**PROBLEM DETAILS**. Look for "every" in each line of the records, and copy the lines that have it.

**RECORD EXCERPTS**.

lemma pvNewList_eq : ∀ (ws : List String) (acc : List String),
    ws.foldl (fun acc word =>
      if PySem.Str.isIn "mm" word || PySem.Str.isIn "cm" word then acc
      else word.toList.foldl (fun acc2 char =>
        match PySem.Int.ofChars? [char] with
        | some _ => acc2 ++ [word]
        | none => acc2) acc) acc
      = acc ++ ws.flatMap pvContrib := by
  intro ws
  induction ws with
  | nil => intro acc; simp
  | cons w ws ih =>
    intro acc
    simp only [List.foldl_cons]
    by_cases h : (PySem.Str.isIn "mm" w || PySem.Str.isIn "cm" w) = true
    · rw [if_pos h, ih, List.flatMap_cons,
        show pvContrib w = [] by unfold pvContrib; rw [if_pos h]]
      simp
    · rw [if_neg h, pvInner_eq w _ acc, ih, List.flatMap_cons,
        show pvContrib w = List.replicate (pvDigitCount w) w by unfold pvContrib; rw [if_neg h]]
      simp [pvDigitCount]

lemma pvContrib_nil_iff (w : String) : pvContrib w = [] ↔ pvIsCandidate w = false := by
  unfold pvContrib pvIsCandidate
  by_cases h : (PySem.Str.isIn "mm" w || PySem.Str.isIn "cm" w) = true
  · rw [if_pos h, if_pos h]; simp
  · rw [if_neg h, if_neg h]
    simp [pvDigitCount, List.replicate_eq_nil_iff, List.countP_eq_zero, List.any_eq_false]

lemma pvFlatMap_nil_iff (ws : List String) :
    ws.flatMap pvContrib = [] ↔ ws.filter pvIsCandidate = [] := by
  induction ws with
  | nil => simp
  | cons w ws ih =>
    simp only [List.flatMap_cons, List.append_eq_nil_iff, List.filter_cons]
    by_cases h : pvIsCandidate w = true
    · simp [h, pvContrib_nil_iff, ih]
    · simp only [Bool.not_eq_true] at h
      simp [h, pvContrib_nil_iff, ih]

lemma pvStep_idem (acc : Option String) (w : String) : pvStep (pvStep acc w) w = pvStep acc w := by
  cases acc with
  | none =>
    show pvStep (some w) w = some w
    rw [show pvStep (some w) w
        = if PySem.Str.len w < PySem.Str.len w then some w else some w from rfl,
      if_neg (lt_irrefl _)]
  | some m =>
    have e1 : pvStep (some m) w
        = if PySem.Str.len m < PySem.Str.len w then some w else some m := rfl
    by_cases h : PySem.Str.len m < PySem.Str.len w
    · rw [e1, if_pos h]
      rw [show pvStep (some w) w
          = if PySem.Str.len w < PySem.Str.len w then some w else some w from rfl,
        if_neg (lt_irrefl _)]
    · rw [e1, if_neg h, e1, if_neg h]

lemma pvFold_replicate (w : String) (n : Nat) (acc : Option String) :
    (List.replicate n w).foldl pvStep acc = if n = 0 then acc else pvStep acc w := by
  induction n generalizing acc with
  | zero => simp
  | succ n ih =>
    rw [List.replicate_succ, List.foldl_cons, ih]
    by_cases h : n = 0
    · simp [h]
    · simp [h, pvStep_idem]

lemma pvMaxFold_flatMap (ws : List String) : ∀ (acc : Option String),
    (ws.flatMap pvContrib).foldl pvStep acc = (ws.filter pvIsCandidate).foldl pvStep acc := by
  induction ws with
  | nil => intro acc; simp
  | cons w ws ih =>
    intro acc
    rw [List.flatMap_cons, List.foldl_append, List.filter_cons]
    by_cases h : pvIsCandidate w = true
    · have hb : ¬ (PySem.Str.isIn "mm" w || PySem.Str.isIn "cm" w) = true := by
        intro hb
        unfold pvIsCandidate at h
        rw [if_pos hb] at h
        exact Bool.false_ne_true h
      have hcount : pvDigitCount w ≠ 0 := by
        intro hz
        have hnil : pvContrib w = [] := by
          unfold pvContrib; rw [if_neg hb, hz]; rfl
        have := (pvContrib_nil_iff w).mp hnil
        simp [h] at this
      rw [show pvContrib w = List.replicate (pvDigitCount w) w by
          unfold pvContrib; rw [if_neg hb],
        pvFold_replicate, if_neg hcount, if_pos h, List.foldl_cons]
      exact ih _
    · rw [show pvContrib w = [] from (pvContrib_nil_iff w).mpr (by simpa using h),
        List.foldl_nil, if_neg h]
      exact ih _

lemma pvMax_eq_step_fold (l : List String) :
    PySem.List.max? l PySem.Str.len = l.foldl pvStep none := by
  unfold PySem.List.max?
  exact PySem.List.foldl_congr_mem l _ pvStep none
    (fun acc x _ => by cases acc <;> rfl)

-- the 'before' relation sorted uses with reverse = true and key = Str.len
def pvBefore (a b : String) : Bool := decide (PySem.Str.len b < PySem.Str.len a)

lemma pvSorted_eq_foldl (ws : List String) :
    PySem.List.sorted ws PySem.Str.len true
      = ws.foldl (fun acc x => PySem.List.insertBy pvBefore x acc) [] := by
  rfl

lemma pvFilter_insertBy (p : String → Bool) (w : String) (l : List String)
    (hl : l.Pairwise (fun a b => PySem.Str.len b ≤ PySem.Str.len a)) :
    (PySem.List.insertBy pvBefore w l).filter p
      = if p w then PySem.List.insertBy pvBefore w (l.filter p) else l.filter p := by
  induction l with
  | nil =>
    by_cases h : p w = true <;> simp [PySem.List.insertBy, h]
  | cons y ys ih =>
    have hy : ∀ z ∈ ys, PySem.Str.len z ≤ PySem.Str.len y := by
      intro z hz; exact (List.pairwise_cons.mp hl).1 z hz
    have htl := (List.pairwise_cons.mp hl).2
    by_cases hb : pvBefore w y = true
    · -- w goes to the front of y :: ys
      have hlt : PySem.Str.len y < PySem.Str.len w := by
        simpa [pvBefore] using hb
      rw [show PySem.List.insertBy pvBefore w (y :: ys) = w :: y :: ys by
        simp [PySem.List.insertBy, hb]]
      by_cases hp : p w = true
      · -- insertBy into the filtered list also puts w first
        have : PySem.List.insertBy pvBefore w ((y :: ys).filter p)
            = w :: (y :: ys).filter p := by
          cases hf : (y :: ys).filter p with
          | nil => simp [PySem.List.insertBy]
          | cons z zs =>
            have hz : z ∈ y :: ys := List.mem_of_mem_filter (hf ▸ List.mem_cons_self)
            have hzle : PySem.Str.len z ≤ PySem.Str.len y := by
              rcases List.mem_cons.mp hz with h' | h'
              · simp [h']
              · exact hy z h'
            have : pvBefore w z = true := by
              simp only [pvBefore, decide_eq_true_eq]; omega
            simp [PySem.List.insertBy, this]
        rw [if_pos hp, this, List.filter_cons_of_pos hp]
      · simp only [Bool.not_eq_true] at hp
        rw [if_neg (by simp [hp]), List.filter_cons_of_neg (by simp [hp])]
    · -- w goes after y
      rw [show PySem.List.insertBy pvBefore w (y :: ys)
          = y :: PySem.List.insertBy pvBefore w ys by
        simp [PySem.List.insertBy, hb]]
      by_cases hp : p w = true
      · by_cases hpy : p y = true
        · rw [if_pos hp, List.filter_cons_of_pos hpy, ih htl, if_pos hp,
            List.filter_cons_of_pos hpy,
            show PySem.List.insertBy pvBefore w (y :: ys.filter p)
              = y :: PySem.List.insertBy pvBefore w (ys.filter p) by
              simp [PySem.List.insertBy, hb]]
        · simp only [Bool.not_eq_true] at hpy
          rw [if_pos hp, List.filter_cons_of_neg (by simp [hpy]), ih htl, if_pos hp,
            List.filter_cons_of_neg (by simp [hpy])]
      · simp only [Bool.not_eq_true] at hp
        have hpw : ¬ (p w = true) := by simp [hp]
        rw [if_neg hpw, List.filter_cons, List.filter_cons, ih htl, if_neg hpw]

...

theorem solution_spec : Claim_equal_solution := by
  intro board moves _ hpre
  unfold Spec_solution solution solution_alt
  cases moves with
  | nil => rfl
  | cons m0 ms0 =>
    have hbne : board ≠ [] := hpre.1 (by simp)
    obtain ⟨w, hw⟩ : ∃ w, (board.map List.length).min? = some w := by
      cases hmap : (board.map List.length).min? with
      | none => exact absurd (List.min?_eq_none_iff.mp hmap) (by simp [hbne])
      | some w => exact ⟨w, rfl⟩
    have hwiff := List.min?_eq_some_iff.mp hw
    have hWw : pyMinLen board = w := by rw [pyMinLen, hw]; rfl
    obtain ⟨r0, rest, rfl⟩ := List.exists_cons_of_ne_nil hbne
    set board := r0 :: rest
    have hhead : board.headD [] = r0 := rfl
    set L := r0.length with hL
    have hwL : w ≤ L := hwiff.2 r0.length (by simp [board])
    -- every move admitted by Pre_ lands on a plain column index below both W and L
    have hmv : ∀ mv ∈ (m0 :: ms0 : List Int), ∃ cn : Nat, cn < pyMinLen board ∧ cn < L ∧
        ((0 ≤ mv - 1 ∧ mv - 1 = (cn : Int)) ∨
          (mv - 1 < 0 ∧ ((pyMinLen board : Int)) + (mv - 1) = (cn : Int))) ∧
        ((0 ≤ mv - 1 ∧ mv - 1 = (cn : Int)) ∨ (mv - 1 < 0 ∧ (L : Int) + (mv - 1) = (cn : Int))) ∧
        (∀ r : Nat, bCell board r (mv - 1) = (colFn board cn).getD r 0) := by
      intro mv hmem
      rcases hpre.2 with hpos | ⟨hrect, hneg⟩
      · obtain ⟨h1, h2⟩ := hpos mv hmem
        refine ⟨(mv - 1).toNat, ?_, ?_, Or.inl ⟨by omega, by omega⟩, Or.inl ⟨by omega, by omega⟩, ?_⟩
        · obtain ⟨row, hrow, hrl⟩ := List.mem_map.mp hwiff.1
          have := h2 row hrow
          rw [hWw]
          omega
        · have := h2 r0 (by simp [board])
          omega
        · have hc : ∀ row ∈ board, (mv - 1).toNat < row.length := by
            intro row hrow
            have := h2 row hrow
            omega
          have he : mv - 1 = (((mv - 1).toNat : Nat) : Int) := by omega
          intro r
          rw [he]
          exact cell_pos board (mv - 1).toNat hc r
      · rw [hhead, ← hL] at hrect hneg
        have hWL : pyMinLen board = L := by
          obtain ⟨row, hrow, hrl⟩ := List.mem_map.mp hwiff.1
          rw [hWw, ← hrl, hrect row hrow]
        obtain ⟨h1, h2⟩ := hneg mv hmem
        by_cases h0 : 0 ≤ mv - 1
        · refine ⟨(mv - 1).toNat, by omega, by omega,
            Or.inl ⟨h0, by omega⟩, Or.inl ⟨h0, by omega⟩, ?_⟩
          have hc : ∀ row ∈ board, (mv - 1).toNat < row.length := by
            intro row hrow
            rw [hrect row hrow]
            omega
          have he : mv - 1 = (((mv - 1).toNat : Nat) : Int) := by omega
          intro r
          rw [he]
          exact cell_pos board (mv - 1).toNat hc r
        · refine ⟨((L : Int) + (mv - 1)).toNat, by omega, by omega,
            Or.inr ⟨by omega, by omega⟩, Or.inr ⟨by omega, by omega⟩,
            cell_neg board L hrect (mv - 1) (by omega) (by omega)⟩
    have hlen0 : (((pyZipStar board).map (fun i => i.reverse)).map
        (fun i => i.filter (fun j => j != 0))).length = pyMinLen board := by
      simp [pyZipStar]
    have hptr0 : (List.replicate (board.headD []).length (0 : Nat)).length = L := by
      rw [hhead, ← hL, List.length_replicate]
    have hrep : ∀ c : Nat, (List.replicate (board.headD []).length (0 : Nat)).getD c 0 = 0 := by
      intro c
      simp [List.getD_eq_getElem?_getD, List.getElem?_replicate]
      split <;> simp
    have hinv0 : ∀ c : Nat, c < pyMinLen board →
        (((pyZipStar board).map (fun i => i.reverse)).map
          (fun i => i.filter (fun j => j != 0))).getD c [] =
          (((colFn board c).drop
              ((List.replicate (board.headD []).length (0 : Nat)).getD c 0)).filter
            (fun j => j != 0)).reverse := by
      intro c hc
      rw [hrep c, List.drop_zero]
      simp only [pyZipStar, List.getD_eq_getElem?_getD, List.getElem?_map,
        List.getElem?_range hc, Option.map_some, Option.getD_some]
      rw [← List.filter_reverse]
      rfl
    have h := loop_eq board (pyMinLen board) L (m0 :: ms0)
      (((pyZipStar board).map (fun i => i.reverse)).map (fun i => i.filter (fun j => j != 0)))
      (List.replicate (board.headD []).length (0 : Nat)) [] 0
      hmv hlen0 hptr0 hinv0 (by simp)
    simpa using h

* * *

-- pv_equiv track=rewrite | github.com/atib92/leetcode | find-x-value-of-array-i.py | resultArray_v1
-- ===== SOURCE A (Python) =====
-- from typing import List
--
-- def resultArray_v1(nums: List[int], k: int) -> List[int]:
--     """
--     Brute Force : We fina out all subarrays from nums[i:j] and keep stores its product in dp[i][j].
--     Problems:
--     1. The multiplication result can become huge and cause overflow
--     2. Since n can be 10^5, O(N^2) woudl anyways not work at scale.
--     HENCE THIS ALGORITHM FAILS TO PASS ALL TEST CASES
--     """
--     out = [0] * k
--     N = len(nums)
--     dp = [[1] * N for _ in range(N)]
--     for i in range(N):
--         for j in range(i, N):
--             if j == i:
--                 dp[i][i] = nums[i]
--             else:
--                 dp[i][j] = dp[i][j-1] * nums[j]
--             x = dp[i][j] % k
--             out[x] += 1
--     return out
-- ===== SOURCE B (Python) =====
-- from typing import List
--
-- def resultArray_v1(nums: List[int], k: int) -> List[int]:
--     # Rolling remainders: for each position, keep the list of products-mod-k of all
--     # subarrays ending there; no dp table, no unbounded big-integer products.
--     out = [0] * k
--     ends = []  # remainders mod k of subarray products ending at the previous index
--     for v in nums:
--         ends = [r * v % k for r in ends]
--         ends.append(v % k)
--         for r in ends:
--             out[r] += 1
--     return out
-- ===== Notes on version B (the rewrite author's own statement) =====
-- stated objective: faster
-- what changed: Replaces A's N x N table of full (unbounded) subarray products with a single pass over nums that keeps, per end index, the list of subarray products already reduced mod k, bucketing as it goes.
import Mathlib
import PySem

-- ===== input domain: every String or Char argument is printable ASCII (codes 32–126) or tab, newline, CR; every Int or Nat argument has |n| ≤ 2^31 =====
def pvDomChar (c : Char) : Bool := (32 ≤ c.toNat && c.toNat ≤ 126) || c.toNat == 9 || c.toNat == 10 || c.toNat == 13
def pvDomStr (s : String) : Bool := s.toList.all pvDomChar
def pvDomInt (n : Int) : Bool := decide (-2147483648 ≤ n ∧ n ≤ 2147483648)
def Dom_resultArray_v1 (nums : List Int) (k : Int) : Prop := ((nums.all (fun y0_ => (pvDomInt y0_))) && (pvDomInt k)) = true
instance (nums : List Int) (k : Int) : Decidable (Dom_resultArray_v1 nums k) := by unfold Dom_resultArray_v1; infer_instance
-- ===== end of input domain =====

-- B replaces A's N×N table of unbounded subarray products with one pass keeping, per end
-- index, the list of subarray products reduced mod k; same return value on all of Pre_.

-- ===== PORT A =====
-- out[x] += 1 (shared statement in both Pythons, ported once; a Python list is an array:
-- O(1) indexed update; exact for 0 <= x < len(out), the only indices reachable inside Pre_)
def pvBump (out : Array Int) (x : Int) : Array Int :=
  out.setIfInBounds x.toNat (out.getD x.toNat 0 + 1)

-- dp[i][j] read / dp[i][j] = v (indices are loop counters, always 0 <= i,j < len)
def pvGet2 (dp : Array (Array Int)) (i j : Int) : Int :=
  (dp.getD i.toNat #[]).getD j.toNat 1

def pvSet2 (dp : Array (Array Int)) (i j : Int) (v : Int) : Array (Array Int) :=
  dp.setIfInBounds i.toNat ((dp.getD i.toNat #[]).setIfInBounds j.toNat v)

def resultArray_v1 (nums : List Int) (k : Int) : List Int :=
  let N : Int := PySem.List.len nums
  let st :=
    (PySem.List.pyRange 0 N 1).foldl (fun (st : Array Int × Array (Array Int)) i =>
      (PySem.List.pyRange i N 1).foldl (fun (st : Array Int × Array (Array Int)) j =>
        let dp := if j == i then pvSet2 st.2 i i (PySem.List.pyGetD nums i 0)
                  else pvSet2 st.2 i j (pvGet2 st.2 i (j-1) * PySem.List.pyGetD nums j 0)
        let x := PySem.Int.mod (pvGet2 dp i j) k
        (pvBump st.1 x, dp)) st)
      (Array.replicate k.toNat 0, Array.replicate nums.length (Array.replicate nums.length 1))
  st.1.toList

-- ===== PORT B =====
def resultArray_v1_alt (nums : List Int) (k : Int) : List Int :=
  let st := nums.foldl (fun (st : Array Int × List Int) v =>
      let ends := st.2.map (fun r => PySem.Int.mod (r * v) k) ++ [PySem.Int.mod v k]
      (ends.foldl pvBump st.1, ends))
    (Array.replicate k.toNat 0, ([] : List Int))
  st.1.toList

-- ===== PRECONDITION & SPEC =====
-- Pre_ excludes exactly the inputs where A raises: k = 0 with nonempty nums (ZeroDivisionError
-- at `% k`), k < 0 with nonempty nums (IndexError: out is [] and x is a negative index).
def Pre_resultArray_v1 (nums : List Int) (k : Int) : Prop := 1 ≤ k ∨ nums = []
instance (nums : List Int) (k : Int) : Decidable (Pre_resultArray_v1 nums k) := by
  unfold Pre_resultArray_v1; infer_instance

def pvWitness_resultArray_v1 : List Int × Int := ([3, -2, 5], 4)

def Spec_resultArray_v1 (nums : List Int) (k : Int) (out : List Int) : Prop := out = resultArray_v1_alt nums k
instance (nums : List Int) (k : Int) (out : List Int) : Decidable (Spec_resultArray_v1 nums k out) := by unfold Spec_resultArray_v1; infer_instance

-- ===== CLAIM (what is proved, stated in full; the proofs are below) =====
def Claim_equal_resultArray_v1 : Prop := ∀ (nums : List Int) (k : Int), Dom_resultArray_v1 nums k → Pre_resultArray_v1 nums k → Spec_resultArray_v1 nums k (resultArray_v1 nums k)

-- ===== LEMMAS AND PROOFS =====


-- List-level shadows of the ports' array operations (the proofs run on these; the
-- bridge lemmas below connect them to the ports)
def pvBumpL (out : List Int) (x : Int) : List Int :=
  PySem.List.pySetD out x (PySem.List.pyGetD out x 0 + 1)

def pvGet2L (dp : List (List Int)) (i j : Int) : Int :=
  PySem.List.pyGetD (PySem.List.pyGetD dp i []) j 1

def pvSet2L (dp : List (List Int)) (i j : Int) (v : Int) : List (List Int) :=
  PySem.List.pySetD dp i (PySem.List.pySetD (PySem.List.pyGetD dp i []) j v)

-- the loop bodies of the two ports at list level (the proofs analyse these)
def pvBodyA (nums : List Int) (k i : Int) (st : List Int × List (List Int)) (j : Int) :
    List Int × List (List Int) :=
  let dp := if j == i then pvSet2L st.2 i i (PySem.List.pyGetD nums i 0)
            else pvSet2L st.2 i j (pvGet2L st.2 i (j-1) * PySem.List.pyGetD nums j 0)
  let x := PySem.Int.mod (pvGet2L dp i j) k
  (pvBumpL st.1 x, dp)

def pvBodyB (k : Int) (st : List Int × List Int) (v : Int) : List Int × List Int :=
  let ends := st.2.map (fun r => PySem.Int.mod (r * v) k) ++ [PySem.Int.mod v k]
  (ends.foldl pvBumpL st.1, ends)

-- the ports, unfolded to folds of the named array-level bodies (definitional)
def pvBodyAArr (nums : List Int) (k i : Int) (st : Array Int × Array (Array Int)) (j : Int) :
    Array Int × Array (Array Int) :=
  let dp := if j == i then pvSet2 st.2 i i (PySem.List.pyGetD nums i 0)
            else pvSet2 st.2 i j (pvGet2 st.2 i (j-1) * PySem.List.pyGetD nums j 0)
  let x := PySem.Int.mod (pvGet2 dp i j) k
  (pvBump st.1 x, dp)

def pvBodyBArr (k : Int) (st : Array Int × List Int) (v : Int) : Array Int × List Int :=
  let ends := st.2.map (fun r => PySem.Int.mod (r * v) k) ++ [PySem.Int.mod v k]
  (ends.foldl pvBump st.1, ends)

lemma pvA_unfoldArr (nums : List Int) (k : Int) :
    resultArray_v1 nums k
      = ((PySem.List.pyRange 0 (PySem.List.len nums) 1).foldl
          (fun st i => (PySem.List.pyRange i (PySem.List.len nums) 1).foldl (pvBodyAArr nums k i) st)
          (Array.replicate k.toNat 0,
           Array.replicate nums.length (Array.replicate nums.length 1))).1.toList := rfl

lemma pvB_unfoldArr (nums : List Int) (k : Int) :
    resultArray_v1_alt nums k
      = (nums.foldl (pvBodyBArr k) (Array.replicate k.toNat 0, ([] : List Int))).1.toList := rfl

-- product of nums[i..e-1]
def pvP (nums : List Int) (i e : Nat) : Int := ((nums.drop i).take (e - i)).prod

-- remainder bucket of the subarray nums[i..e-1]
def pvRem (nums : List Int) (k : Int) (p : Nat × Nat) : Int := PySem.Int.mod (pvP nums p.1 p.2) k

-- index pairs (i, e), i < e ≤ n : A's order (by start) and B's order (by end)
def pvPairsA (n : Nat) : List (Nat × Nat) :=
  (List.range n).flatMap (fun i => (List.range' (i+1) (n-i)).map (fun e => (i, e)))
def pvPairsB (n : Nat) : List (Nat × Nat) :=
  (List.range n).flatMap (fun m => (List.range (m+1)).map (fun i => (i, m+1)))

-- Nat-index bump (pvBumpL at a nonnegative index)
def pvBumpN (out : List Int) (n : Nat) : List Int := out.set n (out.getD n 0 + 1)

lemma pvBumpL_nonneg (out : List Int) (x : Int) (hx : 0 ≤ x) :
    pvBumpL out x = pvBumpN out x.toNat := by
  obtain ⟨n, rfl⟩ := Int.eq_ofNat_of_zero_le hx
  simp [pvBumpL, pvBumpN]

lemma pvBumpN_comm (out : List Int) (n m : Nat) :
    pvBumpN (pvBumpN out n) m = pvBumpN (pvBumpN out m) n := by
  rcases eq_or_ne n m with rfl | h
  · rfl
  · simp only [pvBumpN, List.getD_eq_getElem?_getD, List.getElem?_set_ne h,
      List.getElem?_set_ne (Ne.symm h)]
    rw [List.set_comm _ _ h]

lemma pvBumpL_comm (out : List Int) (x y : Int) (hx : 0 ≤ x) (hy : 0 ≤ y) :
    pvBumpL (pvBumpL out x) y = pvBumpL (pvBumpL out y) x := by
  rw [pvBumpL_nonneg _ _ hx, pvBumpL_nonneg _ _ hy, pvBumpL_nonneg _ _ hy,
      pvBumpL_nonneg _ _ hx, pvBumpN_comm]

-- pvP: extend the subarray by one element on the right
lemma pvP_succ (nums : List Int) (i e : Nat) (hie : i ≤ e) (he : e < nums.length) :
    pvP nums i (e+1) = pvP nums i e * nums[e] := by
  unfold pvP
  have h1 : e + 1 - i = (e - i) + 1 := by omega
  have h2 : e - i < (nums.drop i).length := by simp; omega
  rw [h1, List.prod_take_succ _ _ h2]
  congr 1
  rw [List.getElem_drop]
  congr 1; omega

**TASK RESPONSE**.
    -- every move admitted by Pre_ lands on a plain column index below both W and L
-- ===== input domain: every String or Char argument is printable ASCII (codes 32–126) or tab, newline, CR; every Int or Nat argument has |n| ≤ 2^31 =====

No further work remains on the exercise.